Yes, it is a sync issue b/w SVMRange unmap deferred list and get-attribute call. There is time slot when Process vma has been unmapped from CPU side, but prange is not removed in deferred list. If get-attribute is called  in this time slot, then there will be a problem.

This issue happens when KFDSVMRangeTest,SetGetAttributesTest runs after KFDSVMRangeTest.BasicSystemMemTest test.

TEST_F(KFDSVMRangeTest, SetGetAttributesTest) {
     TEST_REQUIRE_ENV_CAPABILITIES(ENVCAPS_64BITLINUX);
     TEST_START(TESTPROFILE_RUNALL)
......
     HSAint32 enable = -1;
     EXPECT_SUCCESS(hsaKmtGetXNACKMode(&enable));
     expectedDefaultResults[4] = (enable)?HSA_SVM_ATTR_ACCESS:HSA_SVM_ATTR_NO_ACCESS;
     sysBuffer = new HsaSVMRange(BufSize); // It returns the same addr as the last test case since the addr is already munmap for CPU.
     char *pBuf = sysBuffer->As<char *>();
 
     LOG() << "Get default atrributes" << std::endl;
     memcpy(outputAttributes, inputAttributes, nAttributes * sizeof(HSA_SVM_ATTRIBUTE));
     EXPECT_SUCCESS(hsaKmtSVMGetAttr(pBuf, BufSize, // This is the problematic get-attribute. It returns the the prange attributes in the last test case since prange is not removed.
                                     nAttributes, outputAttributes));

sysBufer address is an unregistered SVM range. Thus hsaKmtSVMGetAttr should return the default attributes. But there are some corner cases, deferred list from last test case is not finished when get attribute is called, so svm range list remains the contents of the last test. In such cases, hsaKmtSVMGetAttr returns the attributes in the last test instead of default values. (The two test cases are in the same process, mmap in HsaSVMRange constructor return the same addr) and makes test case fail.

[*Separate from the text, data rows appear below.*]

-- ===== LEMMAS AND PROOFS =====

-- past the last possible "-->" start, B's comment scan runs to the end and fails
theorem bLoop_comment_tail (l : List Char) (j : Nat) (q : Option Char) (saw : Bool)
    (hgt : l.length < j + 3) : bLoop l j 3 q saw = false := by
  induction hk : l.length - j using Nat.strong_induction_on generalizing j saw with
  | _ k IH =>
  subst hk
  by_cases hj : j < l.length
  · rw [bLoop]
    have hsw : startsWithAt l ['-', '-', '>'] j = false := by
      unfold startsWithAt
      rw [beq_eq_false_iff_ne]
      intro hEq
      have := congrArg List.length hEq
      simp at this
      omega
    simp only [hj, dif_pos, hsw]
    have := IH (l.length - (j + 1)) (by omega) (j + 1) saw (by omega) rfl
    simp [this]
  · rw [bLoop]
    simp [hj]

-- B's COMMENT state realises A's text.find("-->", j) jump
theorem bLoop_comment (l : List Char) (j : Nat) (q : Option Char) (saw : Bool) :
    bLoop l j 3 q saw =
      match aFind l j with
      | some e => bLoop l (e + 3) 0 q true
      | none => false := by
  fun_induction aFind l j with
  | case1 j hle hsw =>
      rw [bLoop]
      have hj : j < l.length := by omega
      simp [hj, hsw]
  | case2 j hle hsw ih =>
      rw [bLoop]
      have hj : j < l.length := by omega
      simp [hj, hsw, ih]
  | case3 j hgt =>
      exact bLoop_comment_tail l j q saw (by omega)

-- B's NAME state realises A's name loop
theorem bLoop_name (l : List Char) (j : Nat) (q : Option Char) (saw : Bool) :
    bLoop l j 1 q saw = bLoop l (aName l j) 2 q saw := by
  fun_induction aName l j with
  | case1 j hj hc ih =>
      rw [bLoop]
      simp [hj, hc, ih]
  | case2 j hj hc =>
      conv_lhs => rw [bLoop]
      conv_rhs => rw [bLoop]
      simp [hj, hc]
  | case3 j hj =>
      have ha : aName l j = j := by rw [aName]; simp [hj]
      conv_lhs => rw [bLoop]
      conv_rhs => rw [bLoop]
      simp [hj]

-- B's ATTRS state realises A's attribute/quote loop
theorem bLoop_attr (l : List Char) (j : Nat) (q : Option Char) (saw : Bool) :
    bLoop l j 2 q saw =
      match aAttr l j q with
      | some e => bLoop l e 0 none true
      | none => false := by
  fun_induction aAttr l j q <;> (conv_lhs => rw [bLoop]) <;> simp_all

theorem aLoop_eq_bLoop (l : List Char) (i : Nat) (saw : Bool) :
    aLoop l i saw = bLoop l i 0 none saw := by
  induction hk : l.length - i using Nat.strong_induction_on generalizing i saw with
  | _ k IH =>
  subst hk
  by_cases hi : i < l.length
  · conv_lhs => rw [aLoop]
    conv_rhs => rw [bLoop]
    by_cases hsp : PySem.Chars.isspace l[i] = true
    · simp only [hi, dif_pos, hsp, if_pos, ite_true]
      exact IH _ (by omega) _ _ rfl
    · by_cases hlt : l[i] = '<'
      · have hs2 : PySem.Chars.isspace '<' = false := by decide
        by_cases hcm : startsWithAt l ['<', '!', '-', '-'] i = true
        · rcases hf : aFind l (i + 4) with _ | e
          · have hfe : findHtmlTagEnd l i = none := by
              unfold findHtmlTagEnd; simp [hi, hlt, hcm, hf]
            simp [hi, hsp, hs2, hlt, hcm, bLoop_comment, hf]
            all_goals (split <;> simp_all)
          · have hfe : findHtmlTagEnd l i = some (e + 3) := by
              unfold findHtmlTagEnd; simp [hi, hlt, hcm, hf]
            have he := aFind_le _ _ _ hf
            have IH' := IH (l.length - (e + 3)) (by omega) (e + 3) true rfl
            simp [hi, hsp, hs2, hlt, hcm, bLoop_comment, hf, IH']
            all_goals (split <;> simp_all)
        · by_cases h1 : i + 1 < l.length
          · by_cases hb : l[i + 1] = '!' ∨ l[i + 1] = '?'
            · have hns : l[i + 1] ≠ '/' := by rcases hb with hb | hb <;> simp [hb]
              have hfe : findHtmlTagEnd l i = aAttr l (i + 2) none := by
                unfold findHtmlTagEnd; simp [hi, hlt, hcm, h1, hns, hb]
              rcases ha : aAttr l (i + 2) none with _ | e
              · simp [hi, hsp, hs2, hlt, hcm, h1, hb, bLoop_attr, ha]
                all_goals (split <;> simp_all)
              · have he := aAttr_lt _ _ _ _ ha
                have IH' := IH (l.length - e) (by omega) e true rfl
                simp [hi, hsp, hs2, hlt, hcm, h1, hb, bLoop_attr, ha, IH']
                all_goals (split <;> simp_all)
            · by_cases hsl : l[i + 1] = '/'
              · by_cases h2 : i + 2 < l.length
                · by_cases hal : PySem.Chars.isalpha l[i + 2] = true
                  · have hnc : nameChar l[i + 2] = true := by
                      simp [nameChar, PySem.Chars.isalnum, hal]
                    have hstep : aName l (i + 2) = aName l (i + 3) := by
                      conv_lhs => rw [aName]
                      simp [h2, hnc]
                    have hfe : findHtmlTagEnd l i = aAttr l (aName l (i + 2)) none := by
                      unfold findHtmlTagEnd; simp [hi, hlt, hcm, h1, hsl, h2, hal]
                    rcases ha : aAttr l (aName l (i + 2)) none with _ | e
                    · simp [hi, hsp, hs2, hlt, hcm, h1, hb, hsl, h2, hal,
                        bLoop_name, ← hstep, bLoop_attr, ha]
                      all_goals (split <;> simp_all)
                    · have he := aAttr_lt _ _ _ _ ha
                      have hge := le_aName l (i + 2)
                      have IH' := IH (l.length - e) (by omega) e true rfl
                      simp [hi, hsp, hs2, hlt, hcm, h1, hb, hsl, h2, hal,
                        bLoop_name, ← hstep, bLoop_attr, ha, IH']
                      all_goals (split <;> simp_all)
                  · have hfe : findHtmlTagEnd l i = none := by
                      unfold findHtmlTagEnd; simp [hi, hlt, hcm, h1, hsl, h2, hal]
                    simp [hi, hsp, hs2, hlt, hcm, h1, hb, hsl, h2, hal]
                    all_goals (split <;> simp_all)
                · have hfe : findHtmlTagEnd l i = none := by
                    unfold findHtmlTagEnd; simp [hi, hlt, hcm, h1, hsl, h2]
                  simp [hi, hsp, hs2, hlt, hcm, h1, hb, hsl, h2]
                  all_goals (split <;> simp_all)
              · by_cases hal : PySem.Chars.isalpha l[i + 1] = true
                · have hnc : nameChar l[i + 1] = true := by
                    simp [nameChar, PySem.Chars.isalnum, hal]
                  have hstep : aName l (i + 1) = aName l (i + 2) := by
                    conv_lhs => rw [aName]
                    simp [h1, hnc]
                  have hfe : findHtmlTagEnd l i = aAttr l (aName l (i + 1)) none := by
                    unfold findHtmlTagEnd; simp [hi, hlt, hcm, h1, hsl, hb, hal]
                  rcases ha : aAttr l (aName l (i + 1)) none with _ | e
                  · simp [hi, hsp, hs2, hlt, hcm, h1, hb, hsl, hal,
                      bLoop_name, ← hstep, bLoop_attr, ha]
                    all_goals (split <;> simp_all)
                  · have he := aAttr_lt _ _ _ _ ha
                    have hge := le_aName l (i + 1)
                    have IH' := IH (l.length - e) (by omega) e true rfl
                    simp [hi, hsp, hs2, hlt, hcm, h1, hb, hsl, hal,
                      bLoop_name, ← hstep, bLoop_attr, ha, IH']
                    all_goals (split <;> simp_all)
                · have hfe : findHtmlTagEnd l i = none := by
                    unfold findHtmlTagEnd; simp [hi, hlt, hcm, h1, hsl, hb, hal]
                  simp [hi, hsp, hs2, hlt, hcm, h1, hb, hsl, hal]
                  all_goals (split <;> simp_all)
          · have hfe : findHtmlTagEnd l i = none := by
              unfold findHtmlTagEnd; simp [hi, hlt, hcm, h1]
            simp [hi, hsp, hs2, hlt, hcm, h1]
            all_goals (split <;> simp_all)
      · have hfe : findHtmlTagEnd l i = none := by
          unfold findHtmlTagEnd; simp [hi, hlt]
        simp [hi, hsp, hlt]
        all_goals (split <;> simp_all)
  · rw [aLoop, bLoop]
    simp [hi]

-----Original Message-----
From: Kuehling, Felix <Felix.Kuehling@amd.com> 
Sent: Tuesday, August 10, 2021 11:57 PM
To: Zhang, Yifan <Yifan1.Zhang@amd.com>; amd-gfx@lists.freedesktop.org
Subject: Re: [PATCH] drm/amdkfd: fix random KFDSVMRangeTest.SetGetAttributesTest test failure

Am 2021-08-10 um 12:43 a.m. schrieb Yifan Zhang:
> KFDSVMRangeTest.SetGetAttributesTest randomly fails in stress test.
>
> Note: Google Test filter = KFDSVMRangeTest.* [==========] Running 18 
> tests from 1 test case.
> [----------] Global test environment set-up.
> [----------] 18 tests from KFDSVMRangeTest
> [ RUN      ] KFDSVMRangeTest.BasicSystemMemTest
> [       OK ] KFDSVMRangeTest.BasicSystemMemTest (30 ms)
> [ RUN      ] KFDSVMRangeTest.SetGetAttributesTest
> [          ] Get default atrributes
> /home/yifan/brahma/libhsakmt/tests/kfdtest/src/KFDSVMRangeTest.cpp:154
> : Failure Value of: expectedDefaultResults[i]
>   Actual: 4294967295
> Expected: outputAttributes[i].value
> Which is: 0
> /home/yifan/brahma/libhsakmt/tests/kfdtest/src/KFDSVMRangeTest.cpp:154
> : Failure Value of: expectedDefaultResults[i]
>   Actual: 4294967295
> Expected: outputAttributes[i].value
> Which is: 0
> /home/yifan/brahma/libhsakmt/tests/kfdtest/src/KFDSVMRangeTest.cpp:152
> : Failure Value of: expectedDefaultResults[i]
>   Actual: 4
> Expected: outputAttributes[i].type
> Which is: 2
> [          ] Setting/Getting atrributes
> [  FAILED  ]
>
> the root cause is that svm work queue has not finished when 
> svm_range_get_attr is called, thus some garbage svm interval tree data 
> make svm_range_get_attr get wrong result. Flush work queue before iterate svm interval tree.
>
> Signed-off-by: Yifan Zhang <yifan1.zhang@amd.com>
> ---
>  drivers/gpu/drm/amd/amdkfd/kfd_svm.c | 3 +++
>  1 file changed, 3 insertions(+)
>
> diff --git a/drivers/gpu/drm/amd/amdkfd/kfd_svm.c 
> b/drivers/gpu/drm/amd/amdkfd/kfd_svm.c
> index f811a3a24cd2..192e9401bed5 100644
> --- a/drivers/gpu/drm/amd/amdkfd/kfd_svm.c
> +++ b/drivers/gpu/drm/amd/amdkfd/kfd_svm.c
> @@ -3072,6 +3072,9 @@ svm_range_get_attr(struct kfd_process *p, uint64_t start, uint64_t size,
>  	pr_debug("svms 0x%p [0x%llx 0x%llx] nattr 0x%x\n", &p->svms, start,
>  		 start + size - 1, nattr);
>  
> +	/* flush pending deferred work */
> +	flush_work(&p->svms.deferred_list_work);
> +

There is still a race condition here. More work can be added to the deferred_list_work after the flush call.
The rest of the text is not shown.